These things and many more high level type stuff are things I observe in other bisexuals and, yes, I have seen these things in myself as I grew up and grew into how I’m bisexual so, nah, it’s not like I’m talking out of my ass about these things:  This isn’t theory, folks – this is how we, as a sexuality entity, tend to behave.  And, yes, I don’t give a fuck what others have to say but bisexuality is a very real sexual orientation emotionally, physically, or both.  Yeah, it goes without saying that being bisexual comes with some really interesting problems; we can’t agree on what it is, what it means, how to “prove” to ourselves that we are the duck we think/feel we are and can’t agree on how to go about being bisexual and that’s just the high level things I’ve been able to think of off-hand; like I said, I’m not even trying to get into the more deep and personal problems we have except to say that we all have them to some degree or another but we eventually find a way to deal with them.

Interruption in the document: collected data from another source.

-- pv_equiv track=rewrite | github.com/crosscon/baremetal-tee | MPU-version/OS/Utils/helper.py | string_to_reg_array
-- ===== SOURCE A (Python) =====
-- REGISTERS_NUMBERED_NAMES = {
-- 	'r0' : 'r0',
-- 	'r1' : 'r1',
-- 	'r2' : 'r2',
-- 	'r3' : 'r3',
-- 	'r4' : 'r4',
-- 	'r5' : 'r5',
-- 	'r6' : 'r6',
-- 	'r7' : 'r7',
-- 	'r8' : 'r8',
-- 	'r9' : 'r9',
-- 	'r10' : 'r10',
-- 	'r11' : 'r11',
-- 	'r12' : 'r12',
-- 	'r13' : 'r13',
-- 	'r14' : 'r14',
-- 	'r15' : 'r15',
-- 	'sp' : 'r13',
-- 	'lr' : 'r14',
-- 	'pc' : 'r15',
-- 	# Old APCS register names
-- 	'a1' : 'r0',
-- 	'a2' : 'r1',
-- 	'a3' : 'r2',
-- 	'a4' : 'r3',
-- 	'v1' : 'r4',
-- 	'v2' : 'r5',
-- 	'v3' : 'r6',
-- 	'v4' : 'r7',
-- 	'v5' : 'r8',
-- 	'v6' : 'r9',
-- 	'v7' : 'r10',
-- 	'sb' : 'r9',
-- 	'sl' : 'r10',
-- 	'fp' : 'r11',
-- 	'ip' : 'r12',
-- 	# AAPCS register names
-- 	'v8' : 'r11',
-- 	'tr' : 'r9'
-- }
--
-- def _reg_key(r):
-- 	'Return only the number of the register starting from the string of the name'
-- 	return int(numbered_name(r)[1:])
--
-- def numbered_name(r):
-- 	''' Convert register name to its numbered name using the mapping created
-- 	If the register does not exist, an assertion error is raised '''
--
-- 	assert r.strip().lower() in REGISTERS_NUMBERED_NAMES, 'Register specified does not exist'
-- 	return REGISTERS_NUMBERED_NAMES[r.lower().strip()]
--
-- def sort_reg_array(arr):
-- 	'Sort an array of registers by their number'
-- 	return sorted(arr, key=_reg_key)
--
-- def string_to_reg_array(reg_s):
-- 	''' Convert a string of registers to an array of registers
-- 	The string can contain register ranges and single registers
--     E.g: "r0-r3, r5, r7" will be converted to ["r0", "r1", "r2", "r3", "r5", "r7"]'''
--
-- 	r_set = set()
-- 	r_list = reg_s.split(',')
-- 	for r in r_list:
-- 		if '-' in r:	# register range conversion
-- 			r_range = r.split('-')
-- 			assert len(r_range) == 2, 'Invalid register range specified'
-- 			low = numbered_name(r_range[0])
-- 			high = numbered_name(r_range[1])
-- 			low = int(low[1:])	# convert low register to integer boundry
-- 			high = int(high[1:])	# convert high register to integer boundry
-- 			assert low <= high, 'Invalid register range specified'
-- 			for num in range(low, high+1):
-- 				r_set.add('r%s'%(num))
-- 		else:	# single register conversion
-- 			r_set.add(numbered_name(r))
-- 	numbered_list = []
-- 	for r in r_set:
-- 		numbered_list.append(numbered_name(r))
-- 	return sort_reg_array(numbered_list)
-- ===== SOURCE B (Python) =====
-- REGISTERS_NUMBERED_NAMES = {
-- 	'r0' : 'r0', 'r1' : 'r1', 'r2' : 'r2', 'r3' : 'r3', 'r4' : 'r4',
-- 	'r5' : 'r5', 'r6' : 'r6', 'r7' : 'r7', 'r8' : 'r8', 'r9' : 'r9',
-- 	'r10' : 'r10', 'r11' : 'r11', 'r12' : 'r12', 'r13' : 'r13',
-- 	'r14' : 'r14', 'r15' : 'r15',
-- 	'sp' : 'r13', 'lr' : 'r14', 'pc' : 'r15',
-- 	'a1' : 'r0', 'a2' : 'r1', 'a3' : 'r2', 'a4' : 'r3',
-- 	'v1' : 'r4', 'v2' : 'r5', 'v3' : 'r6', 'v4' : 'r7', 'v5' : 'r8',
-- 	'v6' : 'r9', 'v7' : 'r10', 'sb' : 'r9', 'sl' : 'r10', 'fp' : 'r11',
-- 	'ip' : 'r12', 'v8' : 'r11', 'tr' : 'r9'
-- }
--
-- def numbered_name(r):
-- 	assert r.strip().lower() in REGISTERS_NUMBERED_NAMES, 'Register specified does not exist'
-- 	return REGISTERS_NUMBERED_NAMES[r.lower().strip()]
--
-- def string_to_reg_array(reg_s):
-- 	'''Convert a register string (singles and ranges) to a sorted register
-- 	array via a 16-bit presence bitmask: no set, no sort -- a range becomes
-- 	one OR of a closed-form bit run, and the final ascending scan of the 16
-- 	possible bits emits the registers already in order.'''
-- 	mask = 0
-- 	for tok in reg_s.split(','):
-- 		if '-' in tok:
-- 			ends = tok.split('-')
-- 			assert len(ends) == 2, 'Invalid register range specified'
-- 			low = int(numbered_name(ends[0])[1:])
-- 			high = int(numbered_name(ends[1])[1:])
-- 			assert low <= high, 'Invalid register range specified'
-- 			mask |= ((1 << (high - low + 1)) - 1) << low
-- 		else:
-- 			mask |= 1 << int(numbered_name(tok)[1:])
-- 	return ['r%d' % n for n in range(16) if mask >> n & 1]
-- ===== Notes on version B (the rewrite author's own statement) =====
-- stated objective: alternative
-- what changed: B replaces A's string set plus rebuild-and-sort pipeline with a 16-bit presence bitmask: each range is one OR of a closed-form bit run ((1<<(high-low+1))-1)<<low instead of an inner insertion loop, and the final ascending scan of the 16 bits emits the registers already sorted, so the set, the second numbered_name pass and the key-based sort all disappear.
import Mathlib
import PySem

We’re not exactly straight… but we’re not exactly gay either and because we exist somewhere between zero and six on the famous Kinsey scale – and, oh, yeah, we can’t even agree that the scale is a true representation of human sexuality – we have issues and some of them are, in fact, of our own making and doing.  Being bisexual offers a greater diversity when it comes to love, sex, and relationships and these things, all by themselves, have their own inherent problems that can lend itself to us being our own worst enemies because there’s the way we think things are… and then there’s how things really are and, fuck, we just seem to have issues with this and, yep, it can fuck with your head big time and so much that we can’t agree on what the word bisexual means.  What being bisexual means to us at that personal level is a different kettle of fish because we should tailor what the word means to fit how we want to be bisexual and how we can be this way, both in thought and action.  We pitch a royal bitch when our detractors accuse us of being in denial and, actually, this isn’t entirely an untruth and more so when we’d rather use other labels to define how we’re going about being bisexual and dismissing out of hand that in some way, we like, love, or lust after men and women – and whatever the hell that means here in 2015.

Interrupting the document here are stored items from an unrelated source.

-- A's while loop computes the greedy selection over the occurrence list
theorem pvALoop_eq (sl pat : List Char) (hm : 0 < pat.length) :
    ∀ (fuel : Nat) (i cnt : Int) (idx : List Int), 0 ≤ i →
    (((sl.length : Int) + 1 - i).toNat < fuel) →
    pvALoop sl pat fuel i cnt idx =
      (cnt + ((pvGRec (pat.length : Int) (pvOccFrom sl pat i) i).length : Int),
       idx ++ pvGRec (pat.length : Int) (pvOccFrom sl pat i) i) := by
  intro fuel
  induction fuel with
  | zero => intro i cnt idx _ hf; omega
  | succ f ih =>
    intro i cnt idx h0 hf
    by_cases hni : (sl.length : Int) < i
    · have hnil : pvOccFrom sl pat i = [] := by
        unfold pvOccFrom
        rw [PySem.List.pyRange_one_eq_nil (by omega)]
        rfl
      simp [pvALoop, if_pos hni, hnil, pvGRec]
    · simp only [not_lt] at hni
      by_cases hmatch : PySem.List.slice sl (some i) (some (i + (pat.length : Int))) = pat
      · have hb : i + (pat.length : Int) ≤ (sl.length : Int) := pvMatchBound sl pat hm h0 hmatch
        have hcons : pvOccFrom sl pat i = i :: pvOccFrom sl pat (i + 1) := by
          unfold pvOccFrom
          rw [PySem.List.pyRange_one_cons (by omega), List.filter_cons]
          simp [hmatch]
        have hshift : pvGRec (pat.length : Int) (pvOccFrom sl pat (i + 1)) (i + (pat.length : Int))
            = pvGRec (pat.length : Int) (pvOccFrom sl pat (i + (pat.length : Int))) (i + (pat.length : Int)) := by
          by_cases hc : i + (pat.length : Int) ≤ (sl.length : Int) - (pat.length : Int) + 1
          · unfold pvOccFrom
            rw [PySem.List.pyRange_one_append (i+1) (i + (pat.length : Int)) _ (by omega) hc,
                List.filter_append]
            apply pvGRec_prefix_lt
            intro p hp
            have := List.mem_filter.mp hp
            have := PySem.List.mem_pyRange_one.mp this.1
            omega
          · have h1 : pvOccFrom sl pat (i + (pat.length : Int)) = [] := by
              unfold pvOccFrom
              rw [PySem.List.pyRange_one_eq_nil (by omega)]
              rfl
            rw [h1]
            rw [pvGRec_all_lt, pvGRec]
            intro p hp
            unfold pvOccFrom at hp
            have := List.mem_filter.mp hp
            have := PySem.List.mem_pyRange_one.mp this.1
            omega
        have hstep : pvALoop sl pat (f+1) i cnt idx
            = pvALoop sl pat f (i + (pat.length : Int)) (cnt + 1) (idx ++ [i]) := by
          simp [pvALoop, if_neg (by omega : ¬ (sl.length : Int) < i), hmatch]
        rw [hstep, ih _ _ _ (by omega) (by omega)]
        rw [hcons]
        simp only [pvGRec, if_pos (le_refl i), hshift]
        simp only [Prod.mk.injEq]
        constructor
        · simp only [List.length_cons]
          push_cast
          ring
        · simp
      · have hocc : pvOccFrom sl pat i = pvOccFrom sl pat (i + 1) := by
          by_cases hc : i < (sl.length : Int) - (pat.length : Int) + 1
          · unfold pvOccFrom
            rw [PySem.List.pyRange_one_cons hc, List.filter_cons]
            simp [hmatch]
          · unfold pvOccFrom
            rw [PySem.List.pyRange_one_eq_nil (by omega), PySem.List.pyRange_one_eq_nil (by omega)]
        have hstep : pvALoop sl pat (f+1) i cnt idx = pvALoop sl pat f (i + 1) cnt idx := by
          simp [pvALoop, if_neg (by omega : ¬ (sl.length : Int) < i), hmatch]
        rw [hstep, ih _ _ _ (by omega) (by omega), hocc]
        have : pvGRec (pat.length : Int) (pvOccFrom sl pat (i+1)) (i+1)
            = pvGRec (pat.length : Int) (pvOccFrom sl pat (i+1)) i := by
          apply pvGRec_congr
          intro p hp
          unfold pvOccFrom at hp
          have := List.mem_filter.mp hp
          have := PySem.List.mem_pyRange_one.mp this.1
          omega
        rw [this]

Sometimes, the enemy isn’t those people who are straight and gay; we’ve seen the enemy… and it can be us as well.

Just some shit for y’all to think about.  It’s how I see it and, yeah, I know I could be wrong.  Still, if one wants to examine the problems with bisexuality, you have to start at the top and work your way down until you eventually get to the root causes.  You don’t have to believe me if you don’t want to; shit, you aren’t expected and required to agree with me if you don’t want to.  But, yeah, if what I’ve written has you thinking about it, that’s a good thing, isn’t it?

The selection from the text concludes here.